+++ Data extracts

-- pv_equiv track=rewrite | github.com/SBRG/PM_Activity_Calls | utils.py | get_strain_media
-- ===== SOURCE A (Python) =====
-- def get_strain_media(column_name):
--     """
--     Gets the strain and media type for a column name in the plate datatype
--     """
--     strain = ''
--     media = ''
--     flag = 0
--     for char in column_name:
--         if(char=='_'):
--             flag = flag+1
--         if(flag>1):
--             break
--         if(flag<1):
--             strain = strain+char
--         if(flag>0):
--             media = media+char
--
--     media = media[1:]
--
--     return strain,media
-- ===== SOURCE B (Python) =====
-- def get_strain_media(column_name):
--     """
--     Gets the strain and media type for a column name in the plate datatype
--     """
--     i = column_name.find('_')
--     if i == -1:
--         return column_name, ''
--     j = column_name.find('_', i + 1)
--     if j == -1:
--         return column_name[:i], column_name[i + 1:]
--     return column_name[:i], column_name[i + 1:j]
-- ===== Notes on version B (the rewrite author's own statement) =====
-- stated objective: faster
-- what changed: Replaces the flag-threading character-by-character accumulation loop with index arithmetic: locate the first and second underscore with str.find and return two slices.
import Mathlib
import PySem

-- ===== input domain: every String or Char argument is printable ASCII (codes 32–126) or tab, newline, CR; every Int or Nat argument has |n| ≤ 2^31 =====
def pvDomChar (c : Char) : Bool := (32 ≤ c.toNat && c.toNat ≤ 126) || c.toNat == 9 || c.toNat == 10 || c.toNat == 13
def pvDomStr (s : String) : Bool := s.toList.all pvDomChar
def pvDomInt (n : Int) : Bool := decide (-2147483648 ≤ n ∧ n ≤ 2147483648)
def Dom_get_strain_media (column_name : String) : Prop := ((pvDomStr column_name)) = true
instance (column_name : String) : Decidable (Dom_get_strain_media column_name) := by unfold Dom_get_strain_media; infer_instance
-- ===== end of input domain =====

-- B replaces A's flag-threading character-accumulation loop by locating the two '_' delimiters with find and slicing (idiomatic).

-- ===== PORT A =====
-- the for-loop of A: state (strain, media, flag); 'break' returns the state as it stands
def pvLoopA : List Char → List Char → List Char → Nat → (List Char × List Char)
  | [], strain, media, _ => (strain, media)
  | c :: rest, strain, media, flag =>
      let flag' := if c = '_' then flag + 1 else flag
      if flag' > 1 then (strain, media)
      else
        pvLoopA rest (if flag' < 1 then strain ++ [c] else strain)
                     (if flag' > 0 then media ++ [c] else media) flag'

def get_strain_media (column_name : String) : String × String :=
  let r := pvLoopA column_name.toList [] [] 0
  let strain := String.ofList r.1
  let media := PySem.Str.slice (String.ofList r.2) (some 1) none   -- media[1:]
  (strain, media)

-- ===== PORT B =====
def get_strain_media_alt (column_name : String) : String × String :=
  let i := PySem.Str.find column_name "_"
  if i = -1 then (column_name, "") else
  let j := PySem.Str.findFrom column_name "_" (i + 1) none
  if j = -1 then
    (PySem.Str.slice column_name none (some i), PySem.Str.slice column_name (some (i + 1)) none)
  else
    (PySem.Str.slice column_name none (some i), PySem.Str.slice column_name (some (i + 1)) (some j))

-- ===== PRECONDITION & SPEC =====
def Spec_get_strain_media (column_name : String) (out : String × String) : Prop := out = get_strain_media_alt column_name
instance (column_name : String) (out : String × String) : Decidable (Spec_get_strain_media column_name out) := by unfold Spec_get_strain_media; infer_instance

-- ===== CLAIM (what is proved, stated in full; the proofs are below) =====
def Claim_equal_get_strain_media : Prop := ∀ (column_name : String), Dom_get_strain_media column_name → Spec_get_strain_media column_name (get_strain_media column_name)

-- ===== LEMMAS AND PROOFS =====

-- take/drop at the takeWhile boundary
theorem pvTakeLen (p : Char → Bool) : ∀ l : List Char, l.take ((l.takeWhile p).length) = l.takeWhile p
  | [] => rfl
  | c :: t => by by_cases h : p c <;> simp [h, pvTakeLen p t]

theorem pvDropLen (p : Char → Bool) : ∀ l : List Char, l.drop ((l.takeWhile p).length) = l.dropWhile p
  | [] => rfl
  | c :: t => by by_cases h : p c <;> simp [h, pvDropLen p t]

theorem pvTakeWhileIdx (p : Char → Bool) : ∀ (l : List Char) (i : Nat), i < (l.takeWhile p).length → ∀ (h' : i < l.length), p (l[i]'h') = true := by
  intro l
  induction l with
  | nil => intro i h; simp at h
  | cons c t ih =>
      intro i h h'
      by_cases hc : p c
      · cases i with
        | zero => simpa using hc
        | succ n =>
            simp [hc] at h
            simpa using ih n (by omega) (by simpa using h')
      · simp [hc] at h

-- splitting a list at its first '_'
theorem pvSplit (s : List Char) (h : '_' ∈ s) :
    ∃ rest, s.dropWhile (fun x => x != '_') = '_' :: rest ∧
      s = s.takeWhile (fun x => x != '_') ++ '_' :: rest := by
  have hne : s.dropWhile (fun x => x != '_') ≠ [] := by
    intro hnil
    have hts : s.takeWhile (fun x => x != '_') = s := by
      have := List.takeWhile_append_dropWhile (p := fun x => x != '_') (l := s)
      rw [hnil, List.append_nil] at this; exact this
    have := List.mem_takeWhile_imp (hts ▸ h)
    simp at this
  obtain ⟨a, t, hd⟩ : ∃ a t, s.dropWhile (fun x => x != '_') = a :: t := by
    cases hc : s.dropWhile (fun x => x != '_') with
    | nil => exact absurd hc hne
    | cons a t => exact ⟨a, t, rfl⟩
  have hhead := List.head_dropWhile_not (p := fun x => x != '_') hne
  have ha : a = '_' := by
    have h1 : (s.dropWhile (fun x => x != '_')).head hne = a := by simp [hd]
    have : ((a != '_') = false) := by rw [← h1]; exact hhead
    simpa using this
  subst ha
  refine ⟨t, hd, ?_⟩
  conv_lhs => rw [← List.takeWhile_append_dropWhile (p := fun x => x != '_') (l := s)]
  rw [hd]

-- find of a single character = length of the maximal prefix avoiding it
theorem pvFindMem (s : List Char) (h : '_' ∈ s) :
    PySem.Chars.find s ['_'] = ((s.takeWhile (fun x => x != '_')).length : Int) := by
  have hinf : ['_'] <:+: s := (List.singleton_infix_iff '_' s).mpr h
  have h0 : (0 : Int) ≤ PySem.Chars.find s ['_'] := (PySem.Chars.find_nonneg_iff s ['_']).mpr hinf
  obtain ⟨hpref, hmin⟩ := PySem.Chars.find_spec (s := s) (sub := ['_']) h0
  set k := (s.takeWhile (fun x => x != '_')).length with hk
  obtain ⟨rest, hdw, hsplit⟩ := pvSplit s h
  have hkp : ['_'] <+: s.drop k := by
    rw [hk, pvDropLen, hdw]; exact ⟨rest, rfl⟩
  have hklt : ∀ i < k, ¬ ['_'] <+: s.drop i := by
    intro i hi hpre
    obtain ⟨u, hu⟩ := hpre
    have hilen : i < s.length := lt_of_lt_of_le hi (by rw [hk]; exact (List.takeWhile_sublist _).length_le)
    have h2 : s[i]? = some '_' := by
      rw [← Nat.add_zero i, ← List.getElem?_drop, ← hu]; rfl
    have hchar : s[i]'hilen = '_' := by
      have := List.getElem?_eq_getElem hilen
      rw [this] at h2; exact Option.some.inj h2
    have hp := pvTakeWhileIdx (fun x => x != '_') s i (by omega) hilen
    rw [hchar] at hp
    simp at hp
  have hn0 : (PySem.Chars.find s ['_']).toNat = k := by
    rcases Nat.lt_trichotomy (PySem.Chars.find s ['_']).toNat k with hlt | heq | hgt
    · exact absurd hpref (hklt _ hlt)
    · exact heq
    · exact absurd hkp (hmin k hgt)
  omega

theorem pvFindNotMem (s : List Char) (h : '_' ∉ s) : PySem.Chars.find s ['_'] = -1 := by
  rw [PySem.Chars.find_eq_neg_one_iff]
  rw [List.singleton_infix_iff]; exact h

-- A's loop after the first '_' has been seen (flag = 1)
theorem pvLoopA_one : ∀ (cs strain media : List Char),
    pvLoopA cs strain media 1 = (strain, media ++ cs.takeWhile (fun x => x != '_'))
  | [], _, _ => by simp [pvLoopA]
  | c :: rest, strain, media => by
      by_cases h : c = '_'
      · subst h; simp [pvLoopA]
      · simp [pvLoopA, h, pvLoopA_one rest strain (media ++ [c])]

-- A's loop from the start
theorem pvLoopA_zero : ∀ (cs strain : List Char),
    pvLoopA cs strain [] 0 =
      (strain ++ cs.takeWhile (fun x => x != '_'),
       if '_' ∈ cs then '_' :: ((cs.dropWhile (fun x => x != '_')).tail).takeWhile (fun x => x != '_') else [])
  | [], strain => by simp [pvLoopA]
  | c :: rest, strain => by
      by_cases h : c = '_'
      · subst h
        simp [pvLoopA, pvLoopA_one rest strain ['_']]
      · simp [pvLoopA, h, Ne.symm h, pvLoopA_zero rest (strain ++ [c])]

-- strings are equal when their character lists are
theorem pvStrEq {a b : String} (h : a.toList = b.toList) : a = b := by
  have := congrArg String.ofList h
  simpa [String.ofList_toList] using this

-- ===== VERDICT (by name: the statement is the Claim_ definition above) =====
theorem get_strain_media_spec : Claim_equal_get_strain_media := by
  intro cn _
  show get_strain_media cn = get_strain_media_alt cn
  by_cases h : '_' ∈ cn.toList
  · obtain ⟨rest, hdw, hsplit⟩ := pvSplit cn.toList h
    have hf : PySem.Chars.find cn.toList ['_'] = (((cn.toList.takeWhile (fun x => x != '_')).length : Nat) : Int) := pvFindMem cn.toList h
    have hSfind : PySem.Str.find cn "_" = (((cn.toList.takeWhile (fun x => x != '_')).length : Nat) : Int) := by
      simpa using hf
    have hcons : cn.toList.takeWhile (fun x => x != '_') ++ '_' :: rest =
        (cn.toList.takeWhile (fun x => x != '_') ++ ['_']) ++ rest := by simp
    have hdrop : cn.toList.drop ((cn.toList.takeWhile (fun x => x != '_')).length + 1) = rest := by
      have h1 : ((cn.toList.takeWhile (fun x => x != '_') ++ ['_'])).length =
          (cn.toList.takeWhile (fun x => x != '_')).length + 1 := by simp
      have h2 := List.drop_left (l₁ := cn.toList.takeWhile (fun x => x != '_') ++ ['_']) (l₂ := rest)
      rw [h1, ← hcons, ← hsplit] at h2
      exact h2
    have htake : cn.toList.take ((cn.toList.takeWhile (fun x => x != '_')).length) =
        cn.toList.takeWhile (fun x => x != '_') := by
      have h2 := List.take_left (l₁ := cn.toList.takeWhile (fun x => x != '_')) (l₂ := '_' :: rest)
      rw [← hsplit] at h2
      exact h2
    have hlen1 : (cn.toList.takeWhile (fun x => x != '_')).length + 1 ≤ cn.toList.length := by
      conv_rhs => rw [hsplit]
      simp
    have hA : get_strain_media cn =
        (String.ofList (cn.toList.takeWhile (fun x => x != '_')),
         String.ofList (rest.takeWhile (fun x => x != '_'))) := by
      unfold get_strain_media
      rw [pvLoopA_zero]
      simp only [h, if_true, List.nil_append, hdw, List.tail_cons]
      refine Prod.ext rfl (pvStrEq ?_)
      simp [PySem.Chars.slice_eq_listSlice, PySem.List.slice_from_one]
    have hff : PySem.Str.findFrom cn "_" ((((cn.toList.takeWhile (fun x => x != '_')).length : Nat) : Int) + 1) none =
        (if PySem.Chars.find rest ['_'] = -1 then -1
         else (((cn.toList.takeWhile (fun x => x != '_')).length + 1 : Nat) : Int) + PySem.Chars.find rest ['_']) := by
      have hcast : ((((cn.toList.takeWhile (fun x => x != '_')).length : Nat) : Int) + 1) =
          (((cn.toList.takeWhile (fun x => x != '_')).length + 1 : Nat) : Int) := by push_cast; ring
      rw [PySem.Str.findFrom_eq, hcast,
          PySem.Chars.findFrom_natCast cn.toList "_".toList _ hlen1]
      simp [hdrop]
    by_cases hrest : '_' ∈ rest
    · have hfr : PySem.Chars.find rest ['_'] = (((rest.takeWhile (fun x => x != '_')).length : Nat) : Int) := pvFindMem rest hrest
      have hB : get_strain_media_alt cn =
          (PySem.Str.slice cn none (some (((cn.toList.takeWhile (fun x => x != '_')).length : Nat) : Int)),
           PySem.Str.slice cn (some ((((cn.toList.takeWhile (fun x => x != '_')).length : Nat) : Int) + 1))
             (some ((((cn.toList.takeWhile (fun x => x != '_')).length + 1 : Nat) : Int) + (((rest.takeWhile (fun x => x != '_')).length : Nat) : Int)))) := by
        unfold get_strain_media_alt
        rw [hSfind]
        rw [if_neg (by omega)]
        rw [hff, hfr]
        rw [if_neg (by omega)]
        rw [if_neg (by omega)]
      rw [hA, hB]
      refine Prod.ext (pvStrEq ?_) (pvStrEq ?_)
      · simp only [PySem.Str.toList_slice, PySem.Chars.slice_eq_listSlice,
          PySem.List.slice_to_natCast, String.toList_ofList]
        exact htake.symm
      · simp only [PySem.Str.toList_slice, PySem.Chars.slice_eq_listSlice, String.toList_ofList]
        have hcast : ((((cn.toList.takeWhile (fun x => x != '_')).length : Nat) : Int) + 1) =
            (((cn.toList.takeWhile (fun x => x != '_')).length + 1 : Nat) : Int) := by push_cast; ring
        rw [hcast, ← Nat.cast_add, PySem.List.slice_natCast, hdrop]
        rw [Nat.add_sub_cancel_left]
        exact (pvTakeLen _ rest).symm
    · have hfr : PySem.Chars.find rest ['_'] = -1 := pvFindNotMem rest hrest
      have htwr : rest.takeWhile (fun x => x != '_') = rest :=
        List.takeWhile_eq_self_iff.mpr (by intro x hx; simp only [bne_iff_ne, ne_eq]; intro he; subst he; exact hrest hx)
      have hB : get_strain_media_alt cn =
          (PySem.Str.slice cn none (some (((cn.toList.takeWhile (fun x => x != '_')).length : Nat) : Int)),
           PySem.Str.slice cn (some ((((cn.toList.takeWhile (fun x => x != '_')).length : Nat) : Int) + 1)) none) := by
        unfold get_strain_media_alt
        rw [hSfind]
        rw [if_neg (by omega)]
        rw [hff, hfr]
        rw [if_pos rfl, if_pos rfl]
      rw [hA, hB]
      refine Prod.ext (pvStrEq ?_) (pvStrEq ?_)
      · simp only [PySem.Str.toList_slice, PySem.Chars.slice_eq_listSlice,
          PySem.List.slice_to_natCast, String.toList_ofList]
        exact htake.symm
      · simp only [PySem.Str.toList_slice, PySem.Chars.slice_eq_listSlice, String.toList_ofList]
        have hcast : ((((cn.toList.takeWhile (fun x => x != '_')).length : Nat) : Int) + 1) =
            (((cn.toList.takeWhile (fun x => x != '_')).length + 1 : Nat) : Int) := by push_cast; ring
        rw [hcast, PySem.List.slice_from_natCast, hdrop, htwr]
  · have hf : PySem.Chars.find cn.toList ['_'] = -1 := pvFindNotMem cn.toList h
    have htw : cn.toList.takeWhile (fun x => x != '_') = cn.toList :=
      List.takeWhile_eq_self_iff.mpr (by intro x hx; simp only [bne_iff_ne, ne_eq]; intro he; subst he; exact h hx)
    have hB : get_strain_media_alt cn = (cn, "") := by
      unfold get_strain_media_alt
      rw [show PySem.Str.find cn "_" = -1 by simpa using hf]
      rw [if_pos rfl]
    have hA : get_strain_media cn = (cn, "") := by
      unfold get_strain_media
      rw [pvLoopA_zero]
      simp only [h, if_false, List.nil_append, htw]
      refine Prod.ext (by simp [String.ofList_toList]) (pvStrEq ?_)
      simp [PySem.Chars.slice_eq_listSlice, PySem.List.slice_from_one]
    rw [hA, hB]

++++++

What to work on: Here the output must be the lines above from the line with "else (((cn.toList.takeWhile (fun" to the line with "by_cases hrest : '_' ∈ rest", both included, duplicated word for word and nothing else.

Response:
         else (((cn.toList.takeWhile (fun x => x != '_')).length + 1 : Nat) : Int) + PySem.Chars.find rest ['_']) := by
      have hcast : ((((cn.toList.takeWhile (fun x => x != '_')).length : Nat) : Int) + 1) =
          (((cn.toList.takeWhile (fun x => x != '_')).length + 1 : Nat) : Int) := by push_cast; ring
      rw [PySem.Str.findFrom_eq, hcast,
          PySem.Chars.findFrom_natCast cn.toList "_".toList _ hlen1]
      simp [hdrop]
    by_cases hrest : '_' ∈ rest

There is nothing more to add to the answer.